-- pv_equiv track=rewrite | github.com/SongY123/SpatialText2SQL | scripts/download_seattle_maps_geojson.py | _view_has_geo_columns
-- ===== SOURCE A (Python) =====
-- from typing import Any
--
-- GEO_DTYPES = {"location", "point", "polygon", "line", "multipolygon", "multiline", "multipoint"}
--
-- def _view_has_geo_columns(view: dict[str, Any]) -> bool:
--     columns = view.get("columns") or []
--     dtype_hits: set[str] = set()
--     name_blob: list[str] = []
--     for col in columns:
--         if not isinstance(col, dict):
--             continue
--         dtype = str(col.get("dataTypeName") or "").lower()
--         if dtype:
--             dtype_hits.add(dtype)
--         name_blob.append(str(col.get("name") or ""))
--         name_blob.append(str(col.get("fieldName") or ""))
--     if dtype_hits & GEO_DTYPES:
--         return True
--     merged = " ".join(name_blob).lower()
--     for kw in ("the_geom", "geom", "geometry", "shape", "latitude", "longitude", "lat", "lon"):
--         if kw in merged:
--             return True
--     return False
-- ===== SOURCE B (Python) =====
-- from typing import Any
--
-- GEO_DTYPES = {"location", "point", "polygon", "line", "multipolygon", "multiline", "multipoint"}
--
-- _GEO_KEYWORDS = ("the_geom", "geom", "geometry", "shape", "latitude", "longitude", "lat", "lon")
--
--
-- def _view_has_geo_columns(view: dict[str, Any]) -> bool:
--     # One streaming pass with early return; no intermediate set or joined name blob.
--     for col in view.get("columns") or []:
--         if not isinstance(col, dict):
--             continue
--         if str(col.get("dataTypeName") or "").lower() in GEO_DTYPES:
--             return True
--         for field in ("name", "fieldName"):
--             text = str(col.get(field) or "").lower()
--             if any(kw in text for kw in _GEO_KEYWORDS):
--                 return True
--     return False
-- ===== Notes on version B (the rewrite author's own statement) =====
-- stated objective: simpler
-- what changed: Replaces A's two-phase scheme (accumulate a dtype set and a joined name blob over all columns, then intersect with GEO_DTYPES and substring-scan the blob) with a single short-circuiting pass that decides each column on the spot; this is equivalent because the keywords contain no space, so a match in the space-joined blob is a match in some individual field.
import Mathlib
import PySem

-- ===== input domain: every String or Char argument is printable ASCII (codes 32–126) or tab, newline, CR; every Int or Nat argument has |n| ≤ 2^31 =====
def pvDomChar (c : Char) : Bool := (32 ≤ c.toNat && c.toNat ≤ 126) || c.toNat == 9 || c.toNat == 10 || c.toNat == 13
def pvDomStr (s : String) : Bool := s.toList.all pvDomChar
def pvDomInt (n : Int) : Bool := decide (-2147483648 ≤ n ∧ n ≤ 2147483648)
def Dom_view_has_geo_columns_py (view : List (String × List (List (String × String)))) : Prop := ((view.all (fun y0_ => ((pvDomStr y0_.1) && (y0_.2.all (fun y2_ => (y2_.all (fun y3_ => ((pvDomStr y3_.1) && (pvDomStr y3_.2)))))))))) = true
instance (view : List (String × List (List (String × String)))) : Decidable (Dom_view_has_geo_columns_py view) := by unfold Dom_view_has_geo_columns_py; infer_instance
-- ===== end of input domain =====

-- B replaces A's two-phase scheme (accumulate a dtype set and a space-joined name blob, then
-- post-process both) by a single short-circuiting per-column pass; equivalent because the
-- keywords contain no space. Objective: simpler.

-- ===== PORT A =====
-- module constant GEO_DTYPES (shared by both Pythons)
def pvGeoDtypes : PySem.Set String :=
  PySem.Set.ofList ["location", "point", "polygon", "line", "multipolygon", "multiline", "multipoint"]

-- the keyword tuple (identical literal in A and B)
def pvGeoKeywords : List String :=
  ["the_geom", "geom", "geometry", "shape", "latitude", "longitude", "lat", "lon"]

-- literal port of A; the `isinstance(col, dict)` guard is always true under the type convention
def view_has_geo_columns_py (view : List (String × List (List (String × String)))) : Bool :=
  let columns := ((PySem.Dict.mk view).get? "columns").getD []
  let st := columns.foldl
    (fun (st : PySem.Set String × List String) col =>
      let dtype := PySem.Str.lower (((PySem.Dict.mk col).get? "dataTypeName").getD "")
      let hits := if dtype ≠ "" then st.1.add dtype else st.1
      (hits, st.2 ++ [((PySem.Dict.mk col).get? "name").getD "",
                      ((PySem.Dict.mk col).get? "fieldName").getD ""]))
    (PySem.Set.empty, [])
  if PySem.Set.inter st.1 pvGeoDtypes ≠ [] then true
  else
    let merged := PySem.Str.lower (PySem.Str.join " " st.2)
    pvGeoKeywords.any (fun kw => PySem.Str.isIn kw merged)

-- ===== PORT B =====
def view_has_geo_columns_py_alt (view : List (String × List (List (String × String)))) : Bool :=
  (((PySem.Dict.mk view).get? "columns").getD []).any (fun col =>
    pvGeoDtypes.contains (PySem.Str.lower (((PySem.Dict.mk col).get? "dataTypeName").getD "")) ||
    (["name", "fieldName"] : List String).any (fun field =>
      let text := PySem.Str.lower (((PySem.Dict.mk col).get? field).getD "")
      pvGeoKeywords.any (fun kw => PySem.Str.isIn kw text)))

-- ===== PRECONDITION & SPEC =====
def Spec_view_has_geo_columns_py (view : List (String × List (List (String × String)))) (out : Bool) : Prop := out = view_has_geo_columns_py_alt view
instance (view : List (String × List (List (String × String)))) (out : Bool) : Decidable (Spec_view_has_geo_columns_py view out) := by unfold Spec_view_has_geo_columns_py; infer_instance

-- ===== CLAIM (what is proved, stated in full; the proofs are below) =====
def Claim_equal_view_has_geo_columns_py : Prop := ∀ (view : List (String × List (List (String × String)))), Dom_view_has_geo_columns_py view → Spec_view_has_geo_columns_py view (view_has_geo_columns_py view)

-- ===== LEMMAS AND PROOFS =====

-- a prefix of u ++ ' ' :: v that contains no space is a prefix of u
theorem pvPrefixSepSplit {kw u v : List Char} (hsp : ' ' ∉ kw)
    (h : kw <+: u ++ ' ' :: v) : kw <+: u := by
  have htake := List.prefix_iff_eq_take.mp h
  by_cases hlen : kw.length ≤ u.length
  · rw [List.take_append, Nat.sub_eq_zero_of_le hlen, List.take_zero, List.append_nil] at htake
    exact htake ▸ List.take_prefix _ _
  · exfalso
    have hlen : u.length < kw.length := Nat.lt_of_not_le hlen
    have hmem : kw[u.length]'hlen ∈ kw := List.getElem_mem hlen
    have heq : kw[u.length]'hlen = (u ++ ' ' :: v)[u.length]'(by simp) := h.getElem hlen
    have hsep : (u ++ ' ' :: v)[u.length]'(by simp) = ' ' := by
      rw [List.getElem_append_right (Nat.le_refl u.length)]
      simp
    rw [heq, hsep] at hmem
    exact hsp hmem

-- an infix of u ++ ' ' :: v containing no space lies in u or in v
theorem pvInfixSepSplit {kw u v : List Char} (hsp : ' ' ∉ kw) :
    kw <:+: u ++ ' ' :: v ↔ (kw <:+: u ∨ kw <:+: v) := by
  constructor
  · intro h
    obtain ⟨j, hj⟩ := (PySem.Chars.exists_prefix_drop_iff_isIn kw _).mpr
      ((PySem.Chars.isIn_iff_infix kw _).mpr h)
    by_cases hju : j ≤ u.length
    · rw [List.drop_append, Nat.sub_eq_zero_of_le hju, List.drop_zero] at hj
      left
      exact (PySem.Chars.isIn_iff_infix kw u).mp
        ((PySem.Chars.exists_prefix_drop_iff_isIn kw u).mp ⟨j, pvPrefixSepSplit hsp hj⟩)
    · right
      have hju : u.length < j := Nat.lt_of_not_le hju
      rw [List.drop_append, List.drop_of_length_le (by omega), List.nil_append] at hj
      obtain ⟨m, hm⟩ : ∃ m, j - u.length = m + 1 := ⟨j - u.length - 1, by omega⟩
      rw [hm, List.drop_succ_cons] at hj
      exact (PySem.Chars.isIn_iff_infix kw v).mp
        ((PySem.Chars.exists_prefix_drop_iff_isIn kw v).mp ⟨_, hj⟩)
  · rintro (h | h)
    · exact h.trans (List.prefix_append u (' ' :: v)).isInfix
    · exact h.trans ⟨u ++ [' '], [], by simp⟩

-- an infix without spaces of a " "-join is an infix of one of the parts
theorem pvInfixJoin {kw : List Char} (hne : kw ≠ []) (hsp : ' ' ∉ kw) :
    ∀ ps : List (List Char), (kw <:+: PySem.Chars.join [' '] ps ↔ ∃ p ∈ ps, kw <:+: p)
  | [] => by
      rw [PySem.Chars.join_nil]
      simp [List.infix_nil, hne]
  | [p] => by
      rw [PySem.Chars.join_singleton]
      simp
  | p :: q :: rest => by
      rw [PySem.Chars.join_cons_cons]
      have hshape : p ++ [' '] ++ PySem.Chars.join [' '] (q :: rest)
          = p ++ ' ' :: PySem.Chars.join [' '] (q :: rest) := by simp
      rw [hshape, pvInfixSepSplit hsp, pvInfixJoin hne hsp (q :: rest)]
      simp

-- lower distributes over a " "-join
theorem pvLowerJoin : ∀ ps : List (List Char),
    PySem.Chars.lower (PySem.Chars.join [' '] ps)
      = PySem.Chars.join [' '] (ps.map PySem.Chars.lower)
  | [] => by rw [PySem.Chars.join_nil]; rfl
  | [p] => by rw [List.map_singleton, PySem.Chars.join_singleton, PySem.Chars.join_singleton]
  | p :: q :: rest => by
      rw [List.map_cons, List.map_cons, PySem.Chars.join_cons_cons, PySem.Chars.join_cons_cons,
        ← List.map_cons, ← pvLowerJoin (q :: rest)]
      have hlsp : PySem.Chars.lowerChar ' ' = ' ' := by decide
      simp [PySem.Chars.lower, hlsp]

-- the empty string is not a geo dtype
theorem pvEmptyNotGeo : ("" : String) ∉ pvGeoDtypes := by decide

-- every keyword is nonempty and contains no space
theorem pvKeywordsGood : ∀ kw ∈ pvGeoKeywords, kw.toList ≠ [] ∧ ' ' ∉ kw.toList := by decide

-- both sides characterised, then pure logic
theorem view_has_geo_columns_py_eq (view : List (String × List (List (String × String)))) :
    view_has_geo_columns_py view = view_has_geo_columns_py_alt view := by
  rw [Bool.eq_iff_iff]
  unfold view_has_geo_columns_py view_has_geo_columns_py_alt
  simp only []
  set cols := ((PySem.Dict.mk view).get? "columns").getD [] with hcols
  set d : List (String × String) → String :=
    fun col => PySem.Str.lower (((PySem.Dict.mk col).get? "dataTypeName").getD "") with hd
  set nm : List (String × String) → String :=
    fun col => ((PySem.Dict.mk col).get? "name").getD "" with hnm
  set fl : List (String × String) → String :=
    fun col => ((PySem.Dict.mk col).get? "fieldName").getD "" with hfl
  rw [PySem.List.foldl_prod_mk
      (f := fun s col => if d col ≠ "" then PySem.Set.add s (d col) else s)
      (g := fun b col => b ++ [nm col, fl col])]
  rw [PySem.List.foldl_ite_eq_foldl_filter (p := fun col => d col ≠ "")
      (f := fun s col => PySem.Set.add s (d col))]
  rw [PySem.List.foldl_append_eq_flatMap (g := fun col => [nm col, fl col])]
  constructor
  · intro h
    split_ifs at h with hcond
    · -- intersection nonempty
      obtain ⟨x, hx⟩ := List.exists_mem_of_ne_nil _ hcond
      rw [PySem.Set.mem_inter] at hx
      obtain ⟨hx1, hx2⟩ := hx
      rw [PySem.Set.mem_foldl_add] at hx1
      rcases hx1 with hx1 | ⟨col, hcolmem, hx1⟩
      · exact absurd hx1 (List.not_mem_nil)
      · rw [List.mem_filter] at hcolmem
        rw [List.any_eq_true]
        refine ⟨col, hcolmem.1, ?_⟩
        apply Bool.or_eq_true_iff.mpr; left
        rw [PySem.Set.contains_iff]
        have hgoal : d col ∈ pvGeoDtypes := hx1 ▸ hx2
        exact hgoal
    · -- keyword match in the merged blob
      rw [List.any_eq_true] at h
      obtain ⟨kw, hkwmem, hkw⟩ := h
      rw [PySem.Str.isIn_iff_infix] at hkw
      rw [PySem.Str.toList_lower, PySem.Str.toList_join] at hkw
      have hsepchar : (" " : String).toList = [' '] := rfl
      rw [hsepchar, pvLowerJoin] at hkw
      obtain ⟨hne, hsp⟩ := pvKeywordsGood kw hkwmem
      rw [pvInfixJoin hne hsp] at hkw
      obtain ⟨p, hpmem, hpinf⟩ := hkw
      rw [List.mem_map] at hpmem
      obtain ⟨b, hbmem, rfl⟩ := hpmem
      rw [List.mem_map] at hbmem
      obtain ⟨s, hsmem, rfl⟩ := hbmem
      rw [List.nil_append, List.mem_flatMap] at hsmem
      obtain ⟨col, hcolmem, hscol⟩ := hsmem
      rw [List.any_eq_true]
      refine ⟨col, hcolmem, ?_⟩
      apply Bool.or_eq_true_iff.mpr; right
      rw [List.any_eq_true]
      rcases List.mem_pair.mp hscol with rfl | rfl
      · exact ⟨"name", by simp, by
          rw [List.any_eq_true]
          exact ⟨kw, hkwmem, by
            rw [PySem.Str.isIn_iff_infix, PySem.Str.toList_lower]
            exact hpinf⟩⟩
      · exact ⟨"fieldName", by simp, by
          rw [List.any_eq_true]
          exact ⟨kw, hkwmem, by
            rw [PySem.Str.isIn_iff_infix, PySem.Str.toList_lower]
            exact hpinf⟩⟩
  · intro h
    rw [List.any_eq_true] at h
    obtain ⟨col, hcolmem, hcol⟩ := h
    rcases Bool.or_eq_true_iff.mp hcol with hdt | hfield
    · -- dtype hit ⇒ the intersection is nonempty
      rw [PySem.Set.contains_iff] at hdt
      have hdne : d col ≠ "" := fun he => pvEmptyNotGeo (he ▸ hdt)
      have hmem : d col ∈ PySem.Set.inter
          ((cols.filter (fun col => decide (d col ≠ ""))).foldl
            (fun s col => PySem.Set.add s (d col)) PySem.Set.empty) pvGeoDtypes := by
        rw [PySem.Set.mem_inter, PySem.Set.mem_foldl_add]
        exact ⟨Or.inr ⟨col, List.mem_filter.mpr ⟨hcolmem, by simpa using hdne⟩, rfl⟩, hdt⟩
      rw [if_pos (List.ne_nil_of_mem hmem)]
    · -- name/fieldName hit ⇒ the merged blob contains the keyword
      rw [List.any_eq_true] at hfield
      obtain ⟨field, hfmem, htext⟩ := hfield
      rw [List.any_eq_true] at htext
      obtain ⟨kw, hkwmem, hkw⟩ := htext
      have hblob : ∃ b ∈ [] ++ cols.flatMap (fun col => [nm col, fl col]),
          kw.toList <:+: PySem.Chars.lower b.toList := by
        rw [PySem.Str.isIn_iff_infix, PySem.Str.toList_lower] at hkw
        rcases List.mem_pair.mp hfmem with rfl | rfl
        · exact ⟨nm col, by rw [List.nil_append, List.mem_flatMap]; exact ⟨col, hcolmem, by simp [hnm]⟩, hkw⟩
        · exact ⟨fl col, by rw [List.nil_append, List.mem_flatMap]; exact ⟨col, hcolmem, by simp [hfl]⟩, hkw⟩
      split_ifs with hcond
      · rfl
      · rw [List.any_eq_true]
        refine ⟨kw, hkwmem, ?_⟩
        rw [PySem.Str.isIn_iff_infix, PySem.Str.toList_lower, PySem.Str.toList_join]
        have hsepchar : (" " : String).toList = [' '] := rfl
        rw [hsepchar, pvLowerJoin]
        obtain ⟨hne, hsp⟩ := pvKeywordsGood kw hkwmem
        rw [pvInfixJoin hne hsp]
        obtain ⟨b, hbmem, hbinf⟩ := hblob
        exact ⟨PySem.Chars.lower b.toList,
          List.mem_map.mpr ⟨b.toList, List.mem_map.mpr ⟨b, hbmem, rfl⟩, rfl⟩, hbinf⟩

-- ===== VERDICT (by name: the statement is the Claim_ definition above) =====
theorem view_has_geo_columns_py_spec : Claim_equal_view_has_geo_columns_py := by
  intro view _
  unfold Spec_view_has_geo_columns_py
  exact view_has_geo_columns_py_eq view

┄┄┄┄┄┄┄┄┄┄┄┄┄┄┄┄┄┄┄┄

Using the listing, collect all lines in which the string "hlen" is found.

_Exercise answer_
  by_cases hlen : kw.length ≤ u.length
  · rw [List.take_append, Nat.sub_eq_zero_of_le hlen, List.take_zero, List.append_nil] at htake
    have hlen : u.length < kw.length := Nat.lt_of_not_le hlen
    have hmem : kw[u.length]'hlen ∈ kw := List.getElem_mem hlen
    have heq : kw[u.length]'hlen = (u ++ ' ' :: v)[u.length]'(by simp) := h.getElem hlen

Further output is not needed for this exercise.